Finally we can reconstruct our mask :

#Repach individual patches into the orginal volume shape
reconstructed_image = unpatchify(predicted_patches_reshaped,image.shape)

For calculating the volume of pancreas we should take into account the voxel space :

# Define the voxel spacing in millimeters
voxel_spacing = 1.0

# Compute the volume of the segmented pancreas in millimeters cubed
pancreas_volume = np.sum(reconstructed_image) * (voxel_spacing ** 3)
     

this is the basic idea for the 3D approach.

the results :

As we will see each batch we result as part of the final mask as we will collect them in the final result.
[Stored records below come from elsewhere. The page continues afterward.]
-- pv_equiv track=rewrite | github.com/roum02/codingTest | week1.py | solution
-- ===== SOURCE A (Python) =====
-- def solution(price, money, count):
--
--     answer = -1
--     price = int(price)
--     money = int(money)
--     count = int(count)
--
--     if (price >= 1 and price <= 2500) and (money >= 1 and money <= 1000000000) and (count >= 1 and count <= 2500):
--
--         result = []
--         n = 1
--         while n < (count+1):
--             result.append(price * n)
--             n = n + 1
--
--             answer = money - sum(result)
--             if answer > 0:
--                 answer = 0
--             elif answer < 0:
--                 answer = abs(money - sum(result))
--
--     return answer
-- ===== SOURCE B (Python) =====
-- def solution(price, money, count):
--     price = int(price)
--     money = int(money)
--     count = int(count)
--     if (1 <= price <= 2500) and (1 <= money <= 1000000000) and (1 <= count <= 2500):
--         total = price * count * (count + 1) // 2
--         return max(0, total - money)
--     return -1
-- ===== Notes on version B (the rewrite author's own statement) =====
-- stated objective: faster
-- what changed: Replaced the O(count^2) while-loop that rebuilds and re-sums the running price list each iteration with the closed-form arithmetic-series total price*count*(count+1)//2 and max(0, total-money).
import Mathlib
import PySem

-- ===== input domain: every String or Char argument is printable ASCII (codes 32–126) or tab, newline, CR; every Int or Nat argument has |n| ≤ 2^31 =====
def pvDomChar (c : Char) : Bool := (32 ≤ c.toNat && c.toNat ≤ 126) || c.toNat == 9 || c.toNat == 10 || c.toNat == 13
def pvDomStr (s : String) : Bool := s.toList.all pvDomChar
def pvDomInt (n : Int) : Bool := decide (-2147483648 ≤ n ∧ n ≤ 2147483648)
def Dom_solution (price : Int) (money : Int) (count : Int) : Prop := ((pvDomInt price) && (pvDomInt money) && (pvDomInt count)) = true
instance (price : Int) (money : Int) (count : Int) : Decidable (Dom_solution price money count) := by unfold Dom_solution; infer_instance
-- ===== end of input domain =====

-- B replaces A's O(count^2) re-summing while-loop with the closed-form series total; objective: faster (asymptotic).


-- ===== PORT A =====
-- the while-loop: n counts up to stop = count+1, result accumulates price*n, answer is recomputed each pass
def solutionLoop (price money : Int) (stop : Nat) (n : Nat) (result : List Int) (answer : Int) : Int :=
  if n < stop then
    let result' := result ++ [price * (n : Int)]
    let a1 := money - result'.sum
    let answer' := if a1 > 0 then 0 else if a1 < 0 then |money - result'.sum| else a1
    solutionLoop price money stop (n + 1) result' answer'
  else answer
termination_by stop - n

def solution (price : Int) (money : Int) (count : Int) : Int :=
  if (price ≥ 1 ∧ price ≤ 2500) ∧ (money ≥ 1 ∧ money ≤ 1000000000) ∧ (count ≥ 1 ∧ count ≤ 2500) then
    solutionLoop price money (count + 1).toNat 1 [] (-1)
  else -1

-- ===== PORT B =====
def solution_alt (price : Int) (money : Int) (count : Int) : Int :=
  if (1 ≤ price ∧ price ≤ 2500) ∧ (1 ≤ money ∧ money ≤ 1000000000) ∧ (1 ≤ count ∧ count ≤ 2500) then
    max 0 (PySem.Int.floordiv (price * count * (count + 1)) 2 - money)
  else -1

-- ===== PRECONDITION & SPEC =====
def Spec_solution (price : Int) (money : Int) (count : Int) (out : Int) : Prop := out = solution_alt price money count
instance (price : Int) (money : Int) (count : Int) (out : Int) : Decidable (Spec_solution price money count out) := by unfold Spec_solution; infer_instance

-- ===== CLAIM (what is proved, stated in full; the proofs are below) =====
def Claim_equal_solution : Prop := ∀ (price : Int) (money : Int) (count : Int), Dom_solution price money count → Spec_solution price money count (solution price money count)

-- ===== LEMMAS AND PROOFS =====

-- sum of the integers n, n+1, …, stop-1 (as an Int)
def rangeSum (n stop : Nat) : Int :=
  if n < stop then (n : Int) + rangeSum (n + 1) stop else 0
termination_by stop - n

theorem rangeSum_closed (stop : Nat) : ∀ n : Nat, n ≤ stop →
    2 * rangeSum n stop = ((stop : Int) - n) * ((stop : Int) + n - 1) := by
  intro n
  induction hn : stop - n generalizing n with
  | zero =>
    intro hle
    have : n = stop := by omega
    subst this
    rw [rangeSum]; simp
  | succ k ih =>
    intro _
    have hlt : n < stop := by omega
    rw [rangeSum, if_pos hlt]
    have := ih (n + 1) (by omega) (by omega)
    push_cast at this ⊢
    linarith [this]

-- A's per-iteration answer update, as a function of the running sum S
theorem answerForm (money S : Int) :
    (if money - S > 0 then 0 else if money - S < 0 then |money - S| else money - S) =
      max 0 (S - money) := by
  rcases lt_trichotomy (money - S) 0 with h | h | h
  · rw [if_neg (by omega), if_pos h, abs_of_neg h, max_eq_right (by omega)]
    ring
  · rw [if_neg (by omega), if_neg (by omega), h, max_eq_left (by omega)]
  · rw [if_pos h, max_eq_left (by omega)]

-- the loop's final answer depends only on the total sum of the final result list
theorem solutionLoop_eq (price money : Int) (stop : Nat) :
    ∀ n result answer, n < stop →
    solutionLoop price money stop n result answer =
      max 0 (result.sum + price * rangeSum n stop - money) := by
  intro n
  induction hn : stop - n generalizing n with
  | zero => intro result answer h; omega
  | succ k ih =>
    intro result answer hlt
    rw [solutionLoop, if_pos hlt]
    by_cases hlast : n + 1 < stop
    · rw [ih (n + 1) (by omega) _ _ hlast]
      have hr : rangeSum n stop = (n : Int) + rangeSum (n + 1) stop := by
        rw [rangeSum, if_pos hlt]
      rw [hr]
      simp only [List.sum_append, List.sum_cons, List.sum_nil, add_zero]
      congr 1
      ring
    · have hstop : stop = n + 1 := by omega
      subst hstop
      rw [solutionLoop, if_neg hlast]
      have hr : rangeSum n (n + 1) = (n : Int) := by
        rw [rangeSum, if_pos (Nat.lt_succ_self n), rangeSum, if_neg (by omega)]
        ring
      rw [hr]
      simp only [List.sum_append, List.sum_cons, List.sum_nil, add_zero]
      rw [answerForm]

-- ===== VERDICT (by name: the statement is the Claim_ definition above) =====
theorem solution_spec : Claim_equal_solution := by
  intro price money count _
  unfold Spec_solution solution solution_alt
  by_cases hg : (1 ≤ price ∧ price ≤ 2500) ∧ (1 ≤ money ∧ money ≤ 1000000000) ∧ (1 ≤ count ∧ count ≤ 2500)
  · rw [if_pos (by exact ⟨⟨hg.1.1, hg.1.2⟩, hg.2⟩), if_pos hg]
    obtain ⟨⟨hp1, _⟩, _, hc1, _⟩ := hg
    have hstop : ((count + 1).toNat : Int) = count + 1 := by omega
    have hlt : 1 < (count + 1).toNat := by omega
    rw [solutionLoop_eq price money _ 1 [] (-1) hlt]
    have hrs : 2 * rangeSum 1 (count + 1).toNat = count * (count + 1) := by
      rw [rangeSum_closed _ 1 (by omega), hstop]
      push_cast
      ring
    have hdiv : rangeSum 1 (count + 1).toNat = PySem.Int.floordiv (count * (count + 1)) 2 := by
      rw [PySem.Int.floordiv_eq_ediv_of_pos (by omega), ← hrs]
      omega
    have hmul : PySem.Int.floordiv (price * count * (count + 1)) 2 =
        price * PySem.Int.floordiv (count * (count + 1)) 2 := by
      rw [PySem.Int.floordiv_eq_ediv_of_pos (by omega),
          PySem.Int.floordiv_eq_ediv_of_pos (by omega)]
      rw [mul_assoc]
      exact Int.mul_ediv_assoc price (by omega)
    rw [hdiv, hmul]
    simp
  · rw [if_neg (by tauto), if_neg hg]
-- pv_equiv track=rewrite | github.com/joseluisrt/PyLaia | laia/utils/char_to_word_seq.py | char_to_word_seq
-- ===== SOURCE A (Python) =====
-- def char_to_word_seq(sequence_of_characters, delimiters):
--     # type: (Iterable, Union[List,Tuple]) -> List[List]
--     """Convert a sequence of characters into a sequence of words.
--
--     Examples:
--         >>> char_to_word_seq(' hello my  friend ', [' '])
--         [['h', 'e', 'l', 'l', 'o'], ['m', 'y'], ['f', 'r', 'i', 'e', 'n', 'd']]
--         >>> char_to_word_seq([-2, 1, 2, 3, -1, 1, 2, -2, 3], [-1, -2])
--         [[1, 2, 3], [1, 2], [3]]
--
--     Args:
--         sequence_of_characters (iterable): A list of symbols representing the
--             characters in a sentence.
--         delimiters (iterable): A set of symbols representing the word
--             delimiters. Any sequence of characters
--
--     Returns:
--         A list of lists containing the characters that form each word.
--         Delimiters are not included.
--     """
--     delimiters = set(delimiters)
--     word_seq = [[]]
--     prev_is_delim = True
--     for c in sequence_of_characters:
--         if c in delimiters:
--             if not prev_is_delim:
--                 word_seq.append([])
--             prev_is_delim = True
--         else:
--             word_seq[-1].append(c)
--             prev_is_delim = False
--     if not word_seq[-1]:
--         word_seq = word_seq[:-1]
--     return word_seq
-- ===== SOURCE B (Python) =====
-- def char_to_word_seq(sequence_of_characters, delimiters):
--     delimiters = set(delimiters)
--     chars = list(sequence_of_characters)
--     n = len(chars)
--     words = []
--     i = 0
--     while i < n:
--         if chars[i] in delimiters:
--             i += 1
--         else:
--             j = i + 1
--             while j < n and chars[j] not in delimiters:
--                 j += 1
--             words.append(chars[i:j])
--             i = j
--     return words
-- ===== Notes on version B (the rewrite author's own statement) =====
-- stated objective: alternative
-- what changed: Replaces A's prev_is_delim state machine (which appends to a growing last word and strips a trailing empty word at the end) with a two-pointer index scan that skips delimiters and slices out each maximal non-delimiter run directly, so no empty word is ever created.
import Mathlib
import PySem

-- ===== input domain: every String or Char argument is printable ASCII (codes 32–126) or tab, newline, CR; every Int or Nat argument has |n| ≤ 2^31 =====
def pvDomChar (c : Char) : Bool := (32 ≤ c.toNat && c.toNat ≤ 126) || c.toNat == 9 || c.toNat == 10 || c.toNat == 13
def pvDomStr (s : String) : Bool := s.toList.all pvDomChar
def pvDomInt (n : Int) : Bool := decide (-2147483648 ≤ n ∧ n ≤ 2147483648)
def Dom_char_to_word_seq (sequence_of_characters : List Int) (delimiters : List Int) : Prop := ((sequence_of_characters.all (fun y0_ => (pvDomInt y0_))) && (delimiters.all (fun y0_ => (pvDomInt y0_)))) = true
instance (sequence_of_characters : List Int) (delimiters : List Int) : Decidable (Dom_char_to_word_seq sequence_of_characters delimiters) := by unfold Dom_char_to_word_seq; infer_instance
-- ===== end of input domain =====

-- B replaces A's prev_is_delim state machine (with trailing-empty-word cleanup) by a
-- two-pointer index scan extracting each maximal non-delimiter run directly (objective: alternative).

-- ===== PORT A =====
-- word_seq[-1].append(c): the last word gets c appended (word_seq is always nonempty in A)
def pvAppendLast (ws : List (List Int)) (c : Int) : List (List Int) :=
  ws.dropLast ++ [((ws.getLast?).getD []) ++ [c]]

def pvStepA (D : PySem.Set Int) (st : List (List Int) × Bool) (c : Int) : List (List Int) × Bool :=
  if PySem.Set.contains D c then
    (if !st.2 then st.1 ++ [[]] else st.1, true)
  else
    (pvAppendLast st.1 c, false)

-- if not word_seq[-1]: word_seq = word_seq[:-1]
def pvFinalize (ws : List (List Int)) : List (List Int) :=
  if ((ws.getLast?).getD []) = [] then ws.dropLast else ws

def char_to_word_seq (sequence_of_characters : List Int) (delimiters : List Int) : List (List Int) :=
  let D := PySem.Set.ofList delimiters
  pvFinalize (sequence_of_characters.foldl (pvStepA D) ([[]], true)).1

-- ===== PORT B =====
-- inner while loop of Source B: first index k ≥ j with k = n or chars[k] in delimiters
def pvFindRun (chars : List Int) (D : PySem.Set Int) (j : Nat) : Nat :=
  if h : j < chars.length then
    if !PySem.Set.contains D chars[j] then pvFindRun chars D (j + 1) else j
  else j
termination_by chars.length - j

theorem pvFindRun_ge (chars : List Int) (D : PySem.Set Int) (j : Nat) :
    j ≤ pvFindRun chars D j := by
  fun_induction pvFindRun chars D j with
  | case1 j h hc ih => omega
  | case2 j h hc => omega
  | case3 j h => omega

-- outer while loop of Source B; chars[i:j] with 0 ≤ i ≤ j is (chars.drop i).take (j - i) (exact here)
def pvAltLoop (chars : List Int) (D : PySem.Set Int) (i : Nat) : List (List Int) :=
  if h : i < chars.length then
    if PySem.Set.contains D chars[i] then
      pvAltLoop chars D (i + 1)
    else
      let j := pvFindRun chars D (i + 1)
      ((chars.drop i).take (j - i)) :: pvAltLoop chars D j
  else []
termination_by chars.length - i
decreasing_by
  · omega
  · have := pvFindRun_ge chars D (i + 1); omega

def char_to_word_seq_alt (sequence_of_characters : List Int) (delimiters : List Int) : List (List Int) :=
  let D := PySem.Set.ofList delimiters
  pvAltLoop sequence_of_characters D 0

-- ===== PRECONDITION & SPEC =====
def Spec_char_to_word_seq (sequence_of_characters : List Int) (delimiters : List Int) (out : List (List Int)) : Prop := out = char_to_word_seq_alt sequence_of_characters delimiters
instance (sequence_of_characters : List Int) (delimiters : List Int) (out : List (List Int)) : Decidable (Spec_char_to_word_seq sequence_of_characters delimiters out) := by unfold Spec_char_to_word_seq; infer_instance

-- ===== CLAIM (what is proved, stated in full; the proofs are below) =====
def Claim_equal_char_to_word_seq : Prop := ∀ (sequence_of_characters : List Int) (delimiters : List Int), Dom_char_to_word_seq sequence_of_characters delimiters → Spec_char_to_word_seq sequence_of_characters delimiters (char_to_word_seq sequence_of_characters delimiters)

-- ===== LEMMAS AND PROOFS =====

-- canonical splitter both ports are reduced to
def pvSplitW (D : PySem.Set Int) : List Int → List (List Int)
  | [] => []
  | c :: xs =>
    if PySem.Set.contains D c then pvSplitW D xs
    else (c :: xs.takeWhile (fun x => !PySem.Set.contains D x)) ::
         pvSplitW D (xs.dropWhile (fun x => !PySem.Set.contains D x))
termination_by xs => xs.length
decreasing_by
  · simp
  · have := List.length_dropWhile_le (fun x => !PySem.Set.contains D x) xs
    simp at this ⊢; omega

theorem pvDropLenTakeWhile (p : Int → Bool) (l : List Int) :
    l.drop ((l.takeWhile p).length) = l.dropWhile p := by
  induction l with
  | nil => rfl
  | cons a l ih => by_cases h : p a <;> simp [h, ih]

theorem pvTakeLenTakeWhile (p : Int → Bool) (l : List Int) :
    l.take ((l.takeWhile p).length) = l.takeWhile p := by
  induction l with
  | nil => rfl
  | cons a l ih => by_cases h : p a <;> simp [h, ih]

theorem pvFinalize_nil (init : List (List Int)) : pvFinalize (init ++ [[]]) = init := by
  simp [pvFinalize]

theorem pvFinalize_ne (init : List (List Int)) (cur : List Int) (h : cur ≠ []) :
    pvFinalize (init ++ [cur]) = init ++ [cur] := by
  simp [pvFinalize, h]

theorem pvAppendLast_concat (init : List (List Int)) (cur : List Int) (c : Int) :
    pvAppendLast (init ++ [cur]) c = init ++ [cur ++ [c]] := by
  simp [pvAppendLast]

theorem pvLoopA_both (D : PySem.Set Int) (xs : List Int) :
    (∀ init : List (List Int),
      pvFinalize (xs.foldl (pvStepA D) (init ++ [[]], true)).1 = init ++ pvSplitW D xs)
    ∧ (∀ (init : List (List Int)) (cur : List Int), cur ≠ [] →
      pvFinalize (xs.foldl (pvStepA D) (init ++ [cur], false)).1 =
        init ++ ((cur ++ xs.takeWhile (fun x => !PySem.Set.contains D x)) ::
          pvSplitW D (xs.dropWhile (fun x => !PySem.Set.contains D x)))) := by
  induction xs with
  | nil =>
    constructor
    · intro init; simpa [pvSplitW] using pvFinalize_nil init
    · intro init cur h; simpa [pvSplitW] using pvFinalize_ne init cur h
  | cons c xs ih =>
    constructor
    · intro init
      by_cases hc : PySem.Set.contains D c = true
      · have hc' : c ∈ D := by simpa using hc
        simp only [List.foldl_cons, pvStepA, hc, if_pos, Bool.not_true]
        simpa [pvSplitW, hc'] using ih.1 init
      · have hc' : ¬ c ∈ D := by simpa using hc
        simp only [List.foldl_cons, pvStepA, hc, if_neg, Bool.false_eq_true,
          not_false_iff, pvAppendLast_concat, List.nil_append]
        rw [ih.2 init [c] (by simp)]
        simp [pvSplitW, hc']
    · intro init cur hcur
      by_cases hc : PySem.Set.contains D c = true
      · have hc' : c ∈ D := by simpa using hc
        simp only [List.foldl_cons, pvStepA, hc, if_pos, Bool.not_false]
        have h1 := ih.1 (init ++ [cur])
        simp only [List.append_assoc, List.cons_append, List.nil_append] at h1 ⊢
        rw [h1]
        simp [pvSplitW, hc']
      · have hc' : ¬ c ∈ D := by simpa using hc
        simp only [List.foldl_cons, pvStepA, hc, if_neg, Bool.false_eq_true, not_false_iff]
        rw [pvAppendLast_concat, ih.2 init (cur ++ [c]) (by simp)]
        simp [hc']

theorem char_to_word_seq_eq_splitW (seq delims : List Int) :
    char_to_word_seq seq delims = pvSplitW (PySem.Set.ofList delims) seq := by
  have := (pvLoopA_both (PySem.Set.ofList delims) seq).1 []
  simpa [char_to_word_seq] using this

theorem pvFindRun_eq (chars : List Int) (D : PySem.Set Int) (j : Nat) :
    pvFindRun chars D j =
      j + ((chars.drop j).takeWhile (fun x => !PySem.Set.contains D x)).length := by
  fun_induction pvFindRun chars D j with
  | case1 j h hc ih =>
    rw [List.drop_eq_getElem_cons h, List.takeWhile_cons, if_pos hc]
    simp only [List.length_cons]
    omega
  | case2 j h hc =>
    rw [List.drop_eq_getElem_cons h, List.takeWhile_cons, if_neg hc]
    simp
  | case3 j h =>
    have : chars.drop j = [] := List.drop_eq_nil_of_le (by omega)
    simp [this]

theorem pvAltLoop_eq (chars : List Int) (D : PySem.Set Int) (i : Nat) :
    pvAltLoop chars D i = pvSplitW D (chars.drop i) := by
  fun_induction pvAltLoop chars D i with
  | case1 i h hc ih =>
    rw [ih, List.drop_eq_getElem_cons h, pvSplitW, if_pos hc]
  | case2 i h hc j ih =>
    have hd : chars.drop i = chars[i] :: chars.drop (i + 1) :=
      List.drop_eq_getElem_cons h
    have hj : j = i + 1 + ((chars.drop (i + 1)).takeWhile
        (fun x => !PySem.Set.contains D x)).length := pvFindRun_eq chars D (i + 1)
    have htake : (chars.drop i).take (j - i) =
        chars[i] :: (chars.drop (i + 1)).takeWhile (fun x => !PySem.Set.contains D x) := by
      rw [hd, hj]
      rw [show i + 1 + ((chars.drop (i + 1)).takeWhile
            (fun x => !PySem.Set.contains D x)).length - i
          = ((chars.drop (i + 1)).takeWhile (fun x => !PySem.Set.contains D x)).length + 1
          by omega]
      rw [List.take_succ_cons, pvTakeLenTakeWhile]
    have hdrop : chars.drop j =
        (chars.drop (i + 1)).dropWhile (fun x => !PySem.Set.contains D x) := by
      rw [hj, ← List.drop_drop, pvDropLenTakeWhile]
    rw [htake, ih, hdrop, hd, pvSplitW, if_neg hc]
  | case3 i h =>
    have : chars.drop i = [] := List.drop_eq_nil_of_le (by omega)
    rw [this, pvSplitW]

theorem char_to_word_seq_alt_eq_splitW (seq delims : List Int) :
    char_to_word_seq_alt seq delims = pvSplitW (PySem.Set.ofList delims) seq := by
  simpa [char_to_word_seq_alt] using pvAltLoop_eq seq (PySem.Set.ofList delims) 0

-- ===== VERDICT (by name: the statement is the Claim_ definition above) =====
theorem char_to_word_seq_spec : Claim_equal_char_to_word_seq := by
  intro seq delims _
  unfold Spec_char_to_word_seq
  rw [char_to_word_seq_eq_splitW, char_to_word_seq_alt_eq_splitW]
And after collection will be like this:

which give us more precise implementation for pancreas volumentry that will be used in various application as we illustrated above.

The 2D approach:

It is called slice by slice approach in which we segment each slice of the 3D image on his own and then recombine the masks to 3d mask, this approach is computationally efficient but but it may not capture the full 3D context of the image and may lead to errors in the segmentation.
We will use a classic U-net model with adam optimizer and soft dice loss to train on each slice of the 3D image which will be reshaped to (1,image_size,image_size,1) to match the model input, then after training we will loop for each slice to predict the mask then concatenate slice masks to give our final output.
Let's dive into it :
First we define the model :



from keras.models import Model
from keras.layers import Input, Conv2D, MaxPooling2D, UpSampling2D, concatenate, Conv2DTranspose, Dropout, Lambda
from keras.optimizers import Adam
from keras.layers import Activation, MaxPool2D, Concatenate


def conv_block(input, num_filters):
    x = Conv2D(num_filters, 3, padding="same")(input)
    x = Activation("relu")(x)

    x = Conv2D(num_filters, 3, padding="same")(x)
    x = Activation("relu")(x)

    return x

#Encoder block: Conv block followed by maxpooling


def encoder_block(input, num_filters):
    x = conv_block(input, num_filters)
    p = MaxPool2D((2, 2))(x)
    return x, p  

#Decoder block
#skip features gets input from encoder for concatenation

def decoder_block(input, skip_features, num_filters):
    x = Conv2DTranspose(num_filters, (2, 2), strides=2, padding="same")(input)
    x = Concatenate()([x, skip_features])
    x = conv_block(x, num_filters)
    return x

#Build Unet using the blocks
def build_unet(input_shape):
    inputs = Input(input_shape)

    s1, p1 = encoder_block(inputs, 64)
    s2, p2 = encoder_block(p1, 128)
    s3, p3 = encoder_block(p2, 256)
    s4, p4 = encoder_block(p3, 512)

    b1 = conv_block(p4, 1024) #Bridge

    d1 = decoder_block(b1, s4, 512)
    d2 = decoder_block(d1, s3, 256)
    d3 = decoder_block(d2, s2, 128)
    d4 = decoder_block(d3, s1, 64)

    outputs = Conv2D(1, 1, padding="same", activation="sigmoid")(d4)  #Binary 

    model = Model(inputs, outputs, name="U-Net")
    return model



import numpy as np
import tensorflow as tf

# Load the 3D medical image data this time is .npy extension of shape(256,256,32) also the mask
image_data = np.load('image_data.npy')
segmentation_data = np.load('segmentation_data.npy')

# Define the slice size
slice_size = 256

# Define the 2D U-Net model
my_model = build_unet((256, 256, 1))

# Compile the model
model.compile(optimizer="Adam", loss=soft_dice_loss, metrics=soft_dice_coefficient)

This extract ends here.